*Exercise*. Of all the lines below, output only those starting at the one with "def truncK : Nat → List String → List String" and ending at the one with "theorem length_xposI (ws", both ends included, exactly as written.

*Stored data*.
· · · ·
-- pv_equiv track=rewrite | github.com/dvirla/Balancing_Textual_Datasets | T5/fine_tuning_T5/create_labeled_data.py | replace_X_with_extra_id
-- ===== SOURCE A (Python) =====
-- def replace_X_with_extra_id(text):
--     i = 1
--     new_text = []
--     for word in text.split():
--         if word == 'X':
--             new_text.append(f'<extra_id_{i}>')
--             i +=1
--             if i > 100:
--                 break
--         else:
--             new_text.append(word)
--     return ' '.join(new_text)
-- ===== SOURCE B (Python) =====
-- def replace_X_with_extra_id(text):
--     words = text.split()
--     xs = [j for j, w in enumerate(words) if w == 'X']
--     if len(xs) >= 100:
--         words = words[:xs[99] + 1]
--     out = []
--     i = 1
--     for w in words:
--         if w == 'X':
--             out.append(f'<extra_id_{i}>')
--             i += 1
--         else:
--             out.append(w)
--     return ' '.join(out)
-- ===== Notes on version B (the rewrite author's own statement) =====
-- stated objective: alternative
-- what changed: Replaces the single break-on-101 loop by a different decomposition: collect the indices of 'X' tokens, truncate the word list just after the 100th X if there are that many, then run a plain break-free replacement pass.
import Mathlib
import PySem

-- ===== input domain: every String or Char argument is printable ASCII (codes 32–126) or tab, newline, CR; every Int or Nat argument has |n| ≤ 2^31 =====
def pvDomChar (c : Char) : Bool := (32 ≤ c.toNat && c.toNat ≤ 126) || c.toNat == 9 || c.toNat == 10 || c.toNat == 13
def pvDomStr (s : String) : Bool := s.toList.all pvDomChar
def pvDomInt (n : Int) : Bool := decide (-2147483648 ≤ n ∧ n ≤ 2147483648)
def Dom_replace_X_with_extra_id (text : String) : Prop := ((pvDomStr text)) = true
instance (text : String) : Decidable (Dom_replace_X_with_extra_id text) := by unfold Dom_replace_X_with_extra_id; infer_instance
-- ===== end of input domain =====

-- B re-decomposes A's break-on-101 loop as: find the X positions, truncate after the 100th X, then a plain replacement pass (objective: alternative decomposition, same cost).

-- f'<extra_id_{i}>'
def extraTok (i : Int) : String := PySem.Str.join "" ["<extra_id_", PySem.Int.toStr i, ">"]

-- ===== PORT A =====
-- A's for-loop with counter i and break once i > 100
def loopA : List String → Int → List String
  | [], _ => []
  | w :: ws, i =>
    if w == "X" then
      if i + 1 > 100 then [extraTok i]
      else extraTok i :: loopA ws (i + 1)
    else w :: loopA ws i

def replace_X_with_extra_id (text : String) : String :=
  PySem.Str.join " " (loopA (PySem.Str.split₀ text) 1)

-- ===== PORT B =====
-- B's break-free replacement pass
def replB : List String → Int → List String
  | [], _ => []
  | w :: ws, i =>
    if w == "X" then extraTok i :: replB ws (i + 1)
    else w :: replB ws i

def replace_X_with_extra_id_alt (text : String) : String :=
  let words := PySem.Str.split₀ text
  let xs := ((PySem.List.enumerate words 0).filter (fun p => p.2 == "X")).map (·.1)
  let words' := if 100 ≤ xs.length
    then PySem.List.slice words none (some (xs.getD 99 0 + 1))  -- words[:xs[99]+1]
    else words
  PySem.Str.join " " (replB words' 1)

-- ===== PRECONDITION & SPEC =====
def Spec_replace_X_with_extra_id (text : String) (out : String) : Prop := out = replace_X_with_extra_id_alt text
instance (text : String) (out : String) : Decidable (Spec_replace_X_with_extra_id text out) := by unfold Spec_replace_X_with_extra_id; infer_instance

-- ===== CLAIM (what is proved, stated in full; the proofs are below) =====
def Claim_equal_replace_X_with_extra_id : Prop := ∀ (text : String), Dom_replace_X_with_extra_id text → Spec_replace_X_with_extra_id text (replace_X_with_extra_id text)

-- ===== LEMMAS AND PROOFS =====

-- spec-level list of 0-based Nat positions of "X"
def xposN : List String → List Nat
  | [] => []
  | w :: ws => if w = "X" then 0 :: (xposN ws).map (· + 1) else (xposN ws).map (· + 1)

-- Int positions of "X" starting at offset s (proof-side mirror of B's enumerate/filter/map)
def xposI : List String → Int → List Int
  | [], _ => []
  | w :: ws, s => if w = "X" then s :: xposI ws (s + 1) else xposI ws (s + 1)

-- truncate just after the k-th "X" (whole list if fewer than k X's)
def truncK : Nat → List String → List String
  | _, [] => []
  | k, w :: ws =>
    if w = "X" then (if k ≤ 1 then [w] else w :: truncK (k - 1) ws)
    else w :: truncK k ws

theorem getD_map_add_one (l : List Nat) (j : Nat) (hj : j < l.length) :
    (l.map (· + 1)).getD j 0 = l.getD j 0 + 1 := by
  simp [List.getD, hj]

theorem enum_filter_map_eq_xposI (ws : List String) (s : Int) :
    (((PySem.List.enumerate ws s).filter (fun p => p.2 == "X")).map (·.1))
      = xposI ws s := by
  induction ws generalizing s with
  | nil => simp [PySem.List.enumerate_nil, xposI]
  | cons w ws ih =>
    rw [PySem.List.enumerate_cons, List.filter_cons]
    by_cases h : w = "X"
    · simp only [h, beq_self_eq_true, if_true, List.map_cons, ih (s + 1)]
      simp [xposI]
    · have h2 : (((s, w).2 == "X")) = false := by simpa using h
      simp only [h2, Bool.false_eq_true, ite_false]
      rw [ih (s + 1)]
      simp [xposI, h]

theorem length_xposI (ws : List String) (s : Int) :
    (xposI ws s).length = (xposN ws).length := by
  induction ws generalizing s with
  | nil => simp [xposI, xposN]
  | cons w ws ih =>
    by_cases h : w = "X" <;> simp [xposI, xposN, h, ih (s + 1)]

theorem getD_xposI (ws : List String) (s : Int) (j : Nat) (hj : j < (xposN ws).length) :
    (xposI ws s).getD j 0 = s + ((xposN ws).getD j 0 : Nat) := by
  induction ws generalizing s j with
  | nil => simp [xposN] at hj
  | cons w ws ih =>
    by_cases h : w = "X"
    · match j with
      | 0 => simp [xposI, xposN, h]
      | j + 1 =>
        have hj' : j < (xposN ws).length := by
          simpa [xposN, h] using hj
        simp only [xposI, xposN, if_pos h, List.getD_cons_succ]
        rw [ih (s + 1) j hj', getD_map_add_one _ _ hj']
        push_cast
        ring
    · have hj' : j < (xposN ws).length := by
        simpa [xposN, h] using hj
      simp only [xposI, xposN, if_neg h]
      rw [ih (s + 1) j hj', getD_map_add_one _ _ hj']
      push_cast
      ring

theorem loopA_eq_replB_truncK (ws : List String) (k : Nat) (hk1 : 1 ≤ k) (hk2 : k ≤ 100) :
    loopA ws (101 - (k : Int)) = replB (truncK k ws) (101 - (k : Int)) := by
  induction ws generalizing k with
  | nil => simp [loopA, truncK, replB]
  | cons w ws ih =>
    by_cases h : w = "X"
    · by_cases h1 : k ≤ 1
      · have hk : k = 1 := le_antisymm h1 hk1
        subst hk
        norm_num [loopA, truncK, replB, h]
      · have hlt : ¬ (101 - (k : Int) + 1 > 100) := by omega
        have harg : 101 - (k : Int) + 1 = 101 - ((k - 1 : Nat) : Int) := by omega
        simp only [loopA, truncK, replB, h, beq_self_eq_true, if_true, if_neg hlt, if_neg h1]
        rw [harg, ih (k - 1) (by omega) (by omega)]
    · simp [loopA, truncK, replB, h, ih k hk1 hk2]

theorem take_xposN_eq_truncK (ws : List String) (k : Nat) (hk : 1 ≤ k) :
    (if k ≤ (xposN ws).length
      then ws.take ((xposN ws).getD (k - 1) 0 + 1)
      else ws) = truncK k ws := by
  induction ws generalizing k with
  | nil => simp [xposN, truncK]
  | cons w ws ih =>
    by_cases h : w = "X"
    · by_cases h1 : k ≤ 1
      · have hk1 : k = 1 := le_antisymm h1 hk
        subst hk1
        simp [xposN, truncK, h, List.getD]
      · have hlen : (xposN (w :: ws)).length = (xposN ws).length + 1 := by
          simp [xposN, h]
        by_cases hin : k ≤ (xposN (w :: ws)).length
        · have hin' : k - 1 ≤ (xposN ws).length := by omega
          have hidx : k - 2 < (xposN ws).length := by omega
          have hgd : (xposN (w :: ws)).getD (k - 1) 0
              = (xposN ws).getD (k - 2) 0 + 1 := by
            have hstep : k - 1 = (k - 2) + 1 := by omega
            rw [show xposN (w :: ws) = 0 :: (xposN ws).map (· + 1) from by simp [xposN, h],
              hstep, List.getD_cons_succ, getD_map_add_one _ _ hidx]
          rw [if_pos hin, hgd]
          have hrw : (xposN ws).getD (k - 2) 0 + 1 + 1
              = ((xposN ws).getD ((k - 1) - 1) 0 + 1) + 1 := by
            rw [Nat.sub_sub]
          rw [hrw, List.take_succ_cons]
          have hih := ih (k - 1) (by omega)
          rw [if_pos hin'] at hih
          rw [hih]
          simp [truncK, h, h1]
        · have hin' : ¬ (k - 1 ≤ (xposN ws).length) := by omega
          rw [if_neg hin]
          have hih := ih (k - 1) (by omega)
          rw [if_neg hin'] at hih
          simp [truncK, h, h1, ← hih]
    · have hlen : (xposN (w :: ws)) = (xposN ws).map (· + 1) := by
        simp [xposN, h]
      by_cases hin : k ≤ (xposN (w :: ws)).length
      · have hin' : k ≤ (xposN ws).length := by
          simpa [hlen] using hin
        have hidx : k - 1 < (xposN ws).length := by omega
        have hgd : (xposN (w :: ws)).getD (k - 1) 0
            = (xposN ws).getD (k - 1) 0 + 1 := by
          rw [hlen, getD_map_add_one _ _ hidx]
        rw [if_pos hin, hgd, List.take_succ_cons]
        have hih := ih k hk
        rw [if_pos hin'] at hih
        rw [hih]
        simp [truncK, h]
      · have hin' : ¬ (k ≤ (xposN ws).length) := by
          simpa [hlen] using hin
        rw [if_neg hin]
        have hih := ih k hk
        rw [if_neg hin'] at hih
        simp [truncK, h, ← hih]

theorem main_lists (ws : List String) :
    loopA ws 1 =
      replB (if 100 ≤ ((((PySem.List.enumerate ws 0).filter (fun p => p.2 == "X")).map (·.1)).length)
        then PySem.List.slice ws none
          (some (((((PySem.List.enumerate ws 0).filter (fun p => p.2 == "X")).map (·.1))).getD 99 0 + 1))
        else ws) 1 := by
  rw [enum_filter_map_eq_xposI ws 0, length_xposI ws 0]
  by_cases hin : 100 ≤ (xposN ws).length
  · have hidx : 99 < (xposN ws).length := by omega
    rw [if_pos hin, getD_xposI ws 0 99 hidx, zero_add]
    have hcast : ((((xposN ws).getD 99 0 : Nat) : Int) + 1)
        = (((((xposN ws).getD 99 0) + 1 : Nat)) : Int) := by push_cast; ring
    rw [hcast, PySem.List.slice_to_natCast]
    have ht := take_xposN_eq_truncK ws 100 (by omega)
    rw [if_pos hin] at ht
    rw [show ((xposN ws).getD 99 0 + 1) = ((xposN ws).getD (100 - 1) 0 + 1) from rfl, ht]
    have hmain := loopA_eq_replB_truncK ws 100 (by omega) (by omega)
    norm_num at hmain
    exact hmain
  · rw [if_neg hin]
    have ht := take_xposN_eq_truncK ws 100 (by omega)
    rw [if_neg hin] at ht
    have hmain := loopA_eq_replB_truncK ws 100 (by omega) (by omega)
    norm_num at hmain
    rw [← ht] at hmain
    exact hmain

-- ===== VERDICT (by name: the statement is the Claim_ definition above) =====
theorem replace_X_with_extra_id_spec : Claim_equal_replace_X_with_extra_id := by
  intro text _
  unfold Spec_replace_X_with_extra_id replace_X_with_extra_id replace_X_with_extra_id_alt
  rw [main_lists (PySem.Str.split₀ text)]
· · · ·
*Task response*.
def truncK : Nat → List String → List String
  | _, [] => []
  | k, w :: ws =>
    if w = "X" then (if k ≤ 1 then [w] else w :: truncK (k - 1) ws)
    else w :: truncK k ws

theorem getD_map_add_one (l : List Nat) (j : Nat) (hj : j < l.length) :
    (l.map (· + 1)).getD j 0 = l.getD j 0 + 1 := by
  simp [List.getD, hj]

theorem enum_filter_map_eq_xposI (ws : List String) (s : Int) :
    (((PySem.List.enumerate ws s).filter (fun p => p.2 == "X")).map (·.1))
      = xposI ws s := by
  induction ws generalizing s with
  | nil => simp [PySem.List.enumerate_nil, xposI]
  | cons w ws ih =>
    rw [PySem.List.enumerate_cons, List.filter_cons]
    by_cases h : w = "X"
    · simp only [h, beq_self_eq_true, if_true, List.map_cons, ih (s + 1)]
      simp [xposI]
    · have h2 : (((s, w).2 == "X")) = false := by simpa using h
      simp only [h2, Bool.false_eq_true, ite_false]
      rw [ih (s + 1)]
      simp [xposI, h]

theorem length_xposI (ws : List String) (s : Int) :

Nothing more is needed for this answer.